> **WHAT TO DO**
Give back exactly the lines of the entries below from the line with "or non-digit. -/" to the line with "PySem.Set.ofList ((ex.filter (fun", inclusive, and only those.

> **Saved data entries**
########################################

-- pv_equiv track=rewrite | github.com/MinhHaDuong/agentic-harness | scripts/bib-merge.py | _bump_suffix
-- ===== SOURCE A (Python) =====
-- def _bump_suffix(key: str, existing_keys: set[str]) -> str:
--     """Append 'b', 'c', ... until the key is unique."""
--     if key not in existing_keys:
--         return key
--     for ch in "bcdefghijklmnopqrstuvwxyz":
--         candidate = key + ch
--         if candidate not in existing_keys:
--             return candidate
--     # Last resort: numeric suffix
--     n = 2
--     while True:
--         candidate = f"{key}{n}"
--         if candidate not in existing_keys:
--             return candidate
--         n += 1
-- ===== SOURCE B (Python) =====
-- LETTERS = "bcdefghijklmnopqrstuvwxyz"
--
--
-- def _dec_value(s):
--     """Horner-parse an all-digit string to an int; None if empty or non-digit."""
--     if not s:
--         return None
--     v = 0
--     for c in s:
--         if not ("0" <= c <= "9"):
--             return None
--         v = 10 * v + (ord(c) - 48)
--     return v
--
--
-- def _bump_suffix(key, existing_keys):
--     # Index pass: strip the key prefix once, so every later test is on suffixes.
--     p = len(key)
--     used = {k[p:] for k in existing_keys if k.startswith(key)}
--     if "" not in used:
--         return key
--     free = [c for c in LETTERS if c not in used]
--     if free:
--         return key + free[0]
--     # Numeric stage: parse the taken numeric suffixes and compute the least
--     # free n >= 2 by a single ascending (mex) scan over the sorted values.
--     taken = {v for s in used
--              if (v := _dec_value(s)) is not None and v >= 2 and str(v) == s}
--     n = 2
--     for v in sorted(taken):
--         if v == n:
--             n += 1
--     return f"{key}{n}"
-- ===== Notes on version B (the rewrite author's own statement) =====
-- stated objective: alternative
-- what changed: Instead of A's trial loops that test candidate after candidate against the full key set (guard, letter for-loop, unbounded while over numbers), B builds a suffix index in one pass (strips the key prefix from the matching keys into a set), answers the bare-key and letter stages by set selection on that index, and replaces the unbounded numeric while-loop by parsing the taken numeric suffixes and computing the least free n>=2 with a sorted mex scan.
import Mathlib
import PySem

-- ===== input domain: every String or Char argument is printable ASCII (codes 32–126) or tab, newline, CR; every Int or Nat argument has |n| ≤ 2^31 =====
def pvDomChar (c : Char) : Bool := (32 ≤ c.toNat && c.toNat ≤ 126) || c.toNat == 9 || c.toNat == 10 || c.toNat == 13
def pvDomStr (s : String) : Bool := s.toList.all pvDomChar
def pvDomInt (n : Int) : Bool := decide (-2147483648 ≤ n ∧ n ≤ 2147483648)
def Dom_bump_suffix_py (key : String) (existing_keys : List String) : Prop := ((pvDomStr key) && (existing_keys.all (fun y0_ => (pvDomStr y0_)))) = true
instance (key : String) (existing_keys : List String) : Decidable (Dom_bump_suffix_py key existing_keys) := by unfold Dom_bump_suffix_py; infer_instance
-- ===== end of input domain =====

-- B replaces A's candidate-by-candidate trial loops (guard, letter for-loop, unbounded numeric
-- while-loop, each testing full keys against the set) by a suffix index built in one pass plus
-- set selections, with the numeric stage answered by a sorted mex scan over the parsed taken
-- suffixes (objective: alternative; same results, no speed claim).

-- ===== PORT A =====
-- Helper theory needed only so Lean can see A's unbounded numeric loop terminates:
-- decimal printing is injective, so among |existing_keys|+1 consecutive numeric
-- candidates one is always free (pigeonhole).

/-- Decimal digits of a natural number (most significant first); equals `Nat.toDigits 10`. -/
def pvNatDigits (n : Nat) : List Char :=
  if _h : n < 10 then [Nat.digitChar n] else pvNatDigits (n / 10) ++ [Nat.digitChar (n % 10)]
decreasing_by exact Nat.div_lt_self (by omega) (by omega)

theorem pvToDigitsCore_eq : ∀ (f n : Nat) (ds : List Char), n < f →
    Nat.toDigitsCore 10 f n ds = pvNatDigits n ++ ds := by
  intro f
  induction f with
  | zero => intro n ds h; omega
  | succ f ih =>
    intro n ds h
    rw [Nat.toDigitsCore]
    by_cases h0 : n / 10 = 0
    · have h10 : n < 10 := by
        rcases Nat.div_eq_zero_iff.mp h0 with h' | h' <;> omega
      rw [if_pos h0, pvNatDigits, dif_pos h10, Nat.mod_eq_of_lt h10]
      rfl
    · have h10 : ¬ n < 10 := by
        intro hc; exact h0 (Nat.div_eq_of_lt hc)
      have hlt : n / 10 < f := by
        have := Nat.div_lt_self (n := n) (by omega) (by omega : 1 < 10)
        omega
      rw [if_neg h0, ih (n / 10) _ hlt,
        show pvNatDigits n = pvNatDigits (n / 10) ++ [(n % 10).digitChar] from by
          rw [pvNatDigits, dif_neg h10]]
      simp

theorem pvToDigits_eq (n : Nat) : Nat.toDigits 10 n = pvNatDigits n := by
  rw [Nat.toDigits, pvToDigitsCore_eq (n + 1) n [] (by omega), List.append_nil]

theorem pvVal_natDigits (n : Nat) :
    (pvNatDigits n).foldl (fun a c => a * 10 + (c.toNat - 48)) 0 = n := by
  induction n using Nat.strong_induction_on with
  | _ n ih =>
    rw [pvNatDigits]
    by_cases h : n < 10
    · rw [dif_pos h]
      interval_cases n <;> decide
    · rw [dif_neg h, List.foldl_append]
      rw [ih (n / 10) (Nat.div_lt_self (by omega) (by omega))]
      have hr : n % 10 < 10 := Nat.mod_lt _ (by omega)
      have hc : ∀ r : Nat, r < 10 → (Nat.digitChar r).toNat - 48 = r := by decide
      simp only [List.foldl]
      rw [hc _ hr]
      omega

theorem pvToDigits_inj {m n : Nat} (h : Nat.toDigits 10 m = Nat.toDigits 10 n) : m = n := by
  rw [pvToDigits_eq, pvToDigits_eq] at h
  have := congrArg (List.foldl (fun a c => a * 10 + (c.toNat - 48)) 0) h
  rwa [pvVal_natDigits, pvVal_natDigits] at this

theorem pvToChars_inj {m n : Nat}
    (h : PySem.Int.toChars (m : Int) = PySem.Int.toChars (n : Int)) : m = n := by
  simp only [PySem.Int.toChars] at h
  rw [if_neg (by omega), if_neg (by omega), Int.toNat_natCast, Int.toNat_natCast] at h
  exact pvToDigits_inj h

theorem pvAppend_toStr_inj (key : String) {m n : Nat}
    (h : key ++ PySem.Int.toStr (m : Int) = key ++ PySem.Int.toStr (n : Int)) : m = n := by
  have h2 := congrArg String.toList h
  rw [String.toList_append, String.toList_append] at h2
  have h3 := List.append_cancel_left h2
  rw [PySem.Int.toList_toStr, PySem.Int.toList_toStr] at h3
  exact pvToChars_inj h3

/-- Pigeonhole: among `existing_keys.length + 1` consecutive numeric candidates one is free. -/
theorem pvExistsFreeNum (key : String) (ex : List String) (n : Nat) :
    ∃ m : Nat, key ++ PySem.Int.toStr ((n + m : Nat) : Int) ∉ ex := by
  by_contra hc
  push Not at hc
  set W : List String :=
    (List.range (ex.length + 1)).map (fun m => key ++ PySem.Int.toStr ((n + m : Nat) : Int))
    with hW
  have hnd : W.Nodup := by
    refine List.Nodup.map_on ?_ (List.nodup_range)
    intro x _ y _ hxy
    have := pvAppend_toStr_inj key hxy
    omega
  have hlen : W.length = ex.length + 1 := by simp [hW]
  have hsub : W.toFinset ⊆ ex.toFinset := by
    intro x hx
    rw [List.mem_toFinset] at hx ⊢
    rw [hW, List.mem_map] at hx
    obtain ⟨m, _, rfl⟩ := hx
    exact hc m
  have hcard := Finset.card_le_card hsub
  rw [List.toFinset_card_of_nodup hnd, hlen] at hcard
  have := List.toFinset_card_le ex
  omega

/-- A's final `while True` loop: try `key + str(n)`, `n = 2, 3, …`. -/
def pvNumLoopA (key : String) (ex : List String) (n : Nat) : String :=
  if key ++ PySem.Int.toStr (n : Int) ∈ ex then pvNumLoopA key ex (n + 1)
  else key ++ PySem.Int.toStr (n : Int)
termination_by Nat.find (pvExistsFreeNum key ex n)
decreasing_by
  rename_i h
  have hspec := Nat.find_spec (pvExistsFreeNum key ex n)
  set m0 := Nat.find (pvExistsFreeNum key ex n) with hm0
  have hne : m0 ≠ 0 := by
    intro hzero
    rw [hzero] at hspec
    simp only [Nat.add_zero] at hspec
    exact hspec h
  have hnext : key ++ PySem.Int.toStr (((n + 1) + (m0 - 1) : Nat) : Int) ∉ ex := by
    have he : (n + 1) + (m0 - 1) = n + m0 := by omega
    rw [he]; exact hspec
  have hle : Nat.find (pvExistsFreeNum key ex (n + 1)) ≤ m0 - 1 := Nat.find_le hnext
  omega

/-- A's `for ch in "bcdefghijklmnopqrstuvwxyz"` loop, falling through to the numeric loop. -/
def pvLetterLoopA (key : String) (ex : List String) : List Char → String
  | [] => pvNumLoopA key ex 2
  | c :: rest =>
    if key ++ String.singleton c ∈ ex then pvLetterLoopA key ex rest
    else key ++ String.singleton c

def bump_suffix_py (key : String) (existing_keys : List String) : String :=
  if key ∉ existing_keys then key
  else pvLetterLoopA key existing_keys "bcdefghijklmnopqrstuvwxyz".toList

-- ===== PORT B =====

def pvLETTERS : String := "bcdefghijklmnopqrstuvwxyz"

/-- B's `_dec_value` Horner loop body (`for c in s: …` with an early `return None`). -/
def pvDecGo : List Char → Int → Option Int
  | [], v => some v
  | c :: cs, v =>
    if '0' ≤ c ∧ c ≤ '9' then pvDecGo cs (10 * v + ((c.toNat : Int) - 48)) else none

/-- B's `_dec_value(s)`: Horner-parse an all-digit string; `none` if empty or non-digit. -/
def pvDec (s : String) : Option Int :=
  if s.toList = [] then none else pvDecGo s.toList 0

/-- B's numeric-suffix filter: `(v := _dec_value(s)) is not None and v >= 2 and str(v) == s`. -/
def pvNumOK (s : String) : Bool :=
  match pvDec s with
  | some v => decide (2 ≤ v) && (PySem.Int.toStr v == s)
  | none => false

/-- B's suffix index: `{k[p:] for k in existing_keys if k.startswith(key)}`. -/
def pvUsed (key : String) (ex : List String) : PySem.Set String :=
  PySem.Set.ofList ((ex.filter (fun k => PySem.Str.startswith k key)).map
    (fun k => PySem.Str.slice k (some (PySem.Str.len key)) none))

/-- B's `taken`: the set of parsed canonical numeric suffixes ≥ 2. -/
def pvTaken (used : PySem.Set String) : PySem.Set Int :=
  PySem.Set.ofList ((used.filter pvNumOK).map (fun s => (pvDec s).getD 0))

def bump_suffix_py_alt (key : String) (existing_keys : List String) : String :=
  let used := pvUsed key existing_keys
  if !(PySem.Set.contains used "") then key
  else
    match pvLETTERS.toList.filter (fun c => !(PySem.Set.contains used (String.singleton c))) with
    | c :: _ => key ++ String.singleton c
    | [] =>
      key ++ PySem.Int.toStr
        ((PySem.List.sorted (pvTaken used) (fun v => v) false).foldl
          (fun n v => if v == n then n + 1 else n) 2)

-- ===== PRECONDITION & SPEC =====
def Spec_bump_suffix_py (key : String) (existing_keys : List String) (out : String) : Prop := out = bump_suffix_py_alt key existing_keys
instance (key : String) (existing_keys : List String) (out : String) : Decidable (Spec_bump_suffix_py key existing_keys out) := by unfold Spec_bump_suffix_py; infer_instance

-- ===== CLAIM (what is proved, stated in full; the proofs are below) =====
def Claim_equal_bump_suffix_py : Prop := ∀ (key : String) (existing_keys : List String), Dom_bump_suffix_py key existing_keys → Spec_bump_suffix_py key existing_keys (bump_suffix_py key existing_keys)

-- ===== LEMMAS AND PROOFS =====

theorem pvSlice_append (key t : String) :
    PySem.Str.slice (key ++ t) (some (PySem.Str.len key)) none = t := by
  apply String.toList_inj.mp
  rw [PySem.Str.toList_slice]
  simp [PySem.Str.len_eq, String.toList_append, PySem.List.slice_from_natCast]

/-- The suffix index contains `t` exactly when `key ++ t` is an existing key. -/
theorem pvMem_used (key : String) (ex : List String) (t : String) :
    t ∈ pvUsed key ex ↔ key ++ t ∈ ex := by
  rw [pvUsed, PySem.Set.mem_ofList, List.mem_map]
  constructor
  · rintro ⟨k, hk, rfl⟩
    rw [List.mem_filter] at hk
    obtain ⟨hkex, hsw⟩ := hk
    rw [PySem.Str.startswith_eq, PySem.Chars.startswith_iff] at hsw
    obtain ⟨r, hr⟩ := hsw
    have hk' : k = key ++ String.ofList r := by
      apply String.toList_inj.mp
      rw [String.toList_append, String.toList_ofList, ← hr]
    rw [hk', pvSlice_append]
    rw [hk'] at hkex
    exact hkex
  · intro h
    refine ⟨key ++ t, ?_, pvSlice_append key t⟩
    rw [List.mem_filter]
    refine ⟨h, ?_⟩
    rw [PySem.Str.startswith_eq, PySem.Chars.startswith_iff, String.toList_append]
    exact List.prefix_append _ _

theorem pvNatDigits_ne_nil (n : Nat) : pvNatDigits n ≠ [] := by
  rw [pvNatDigits]
  split <;> simp

theorem pvNatDigits_digits (n : Nat) : ∀ c ∈ pvNatDigits n, '0' ≤ c ∧ c ≤ '9' := by
  induction n using Nat.strong_induction_on with
  | _ n ih =>
    rw [pvNatDigits]
    by_cases h : n < 10
    · rw [dif_pos h]
      intro c hc
      rw [List.mem_singleton] at hc
      subst hc
      interval_cases n <;> decide
    · rw [dif_neg h]
      intro c hc
      rcases List.mem_append.mp hc with hc | hc
      · exact ih (n / 10) (Nat.div_lt_self (by omega) (by omega)) c hc
      · rw [List.mem_singleton] at hc
        subst hc
        have hr : n % 10 < 10 := Nat.mod_lt _ (by omega)
        interval_cases hx : n % 10 <;> simp_all <;> decide

theorem pvDecGo_digits : ∀ (ds : List Char), (∀ c ∈ ds, '0' ≤ c ∧ c ≤ '9') → ∀ v : Int,
    pvDecGo ds v = some (ds.foldl (fun a c => 10 * a + ((c.toNat : Int) - 48)) v) := by
  intro ds
  induction ds with
  | nil => intro _ v; rfl
  | cons c cs ih =>
    intro h v
    rw [pvDecGo, if_pos (h c (List.mem_cons_self))]
    exact ih (fun d hd => h d (List.mem_cons_of_mem _ hd)) _

theorem pvFoldInt_eq_foldNat : ∀ (ds : List Char), (∀ c ∈ ds, '0' ≤ c ∧ c ≤ '9') → ∀ w : Nat,
    ds.foldl (fun a c => 10 * a + ((c.toNat : Int) - 48)) (w : Int)
      = ((ds.foldl (fun a c => a * 10 + (c.toNat - 48)) w : Nat) : Int) := by
  intro ds
  induction ds with
  | nil => intro _ w; rfl
  | cons c cs ih =>
    intro h w
    have hc := h c (List.mem_cons_self)
    have h48 : 48 ≤ c.toNat := hc.1
    simp only [List.foldl]
    rw [show 10 * (w : Int) + ((c.toNat : Int) - 48) = ((w * 10 + (c.toNat - 48) : Nat) : Int) by
      push_cast [h48]; ring]
    exact ih (fun d hd => h d (List.mem_cons_of_mem _ hd)) _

########################################

> **FINISHED TASK**
/-- B's `_dec_value(s)`: Horner-parse an all-digit string; `none` if empty or non-digit. -/
def pvDec (s : String) : Option Int :=
  if s.toList = [] then none else pvDecGo s.toList 0

/-- B's numeric-suffix filter: `(v := _dec_value(s)) is not None and v >= 2 and str(v) == s`. -/
def pvNumOK (s : String) : Bool :=
  match pvDec s with
  | some v => decide (2 ≤ v) && (PySem.Int.toStr v == s)
  | none => false

/-- B's suffix index: `{k[p:] for k in existing_keys if k.startswith(key)}`. -/
def pvUsed (key : String) (ex : List String) : PySem.Set String :=
  PySem.Set.ofList ((ex.filter (fun k => PySem.Str.startswith k key)).map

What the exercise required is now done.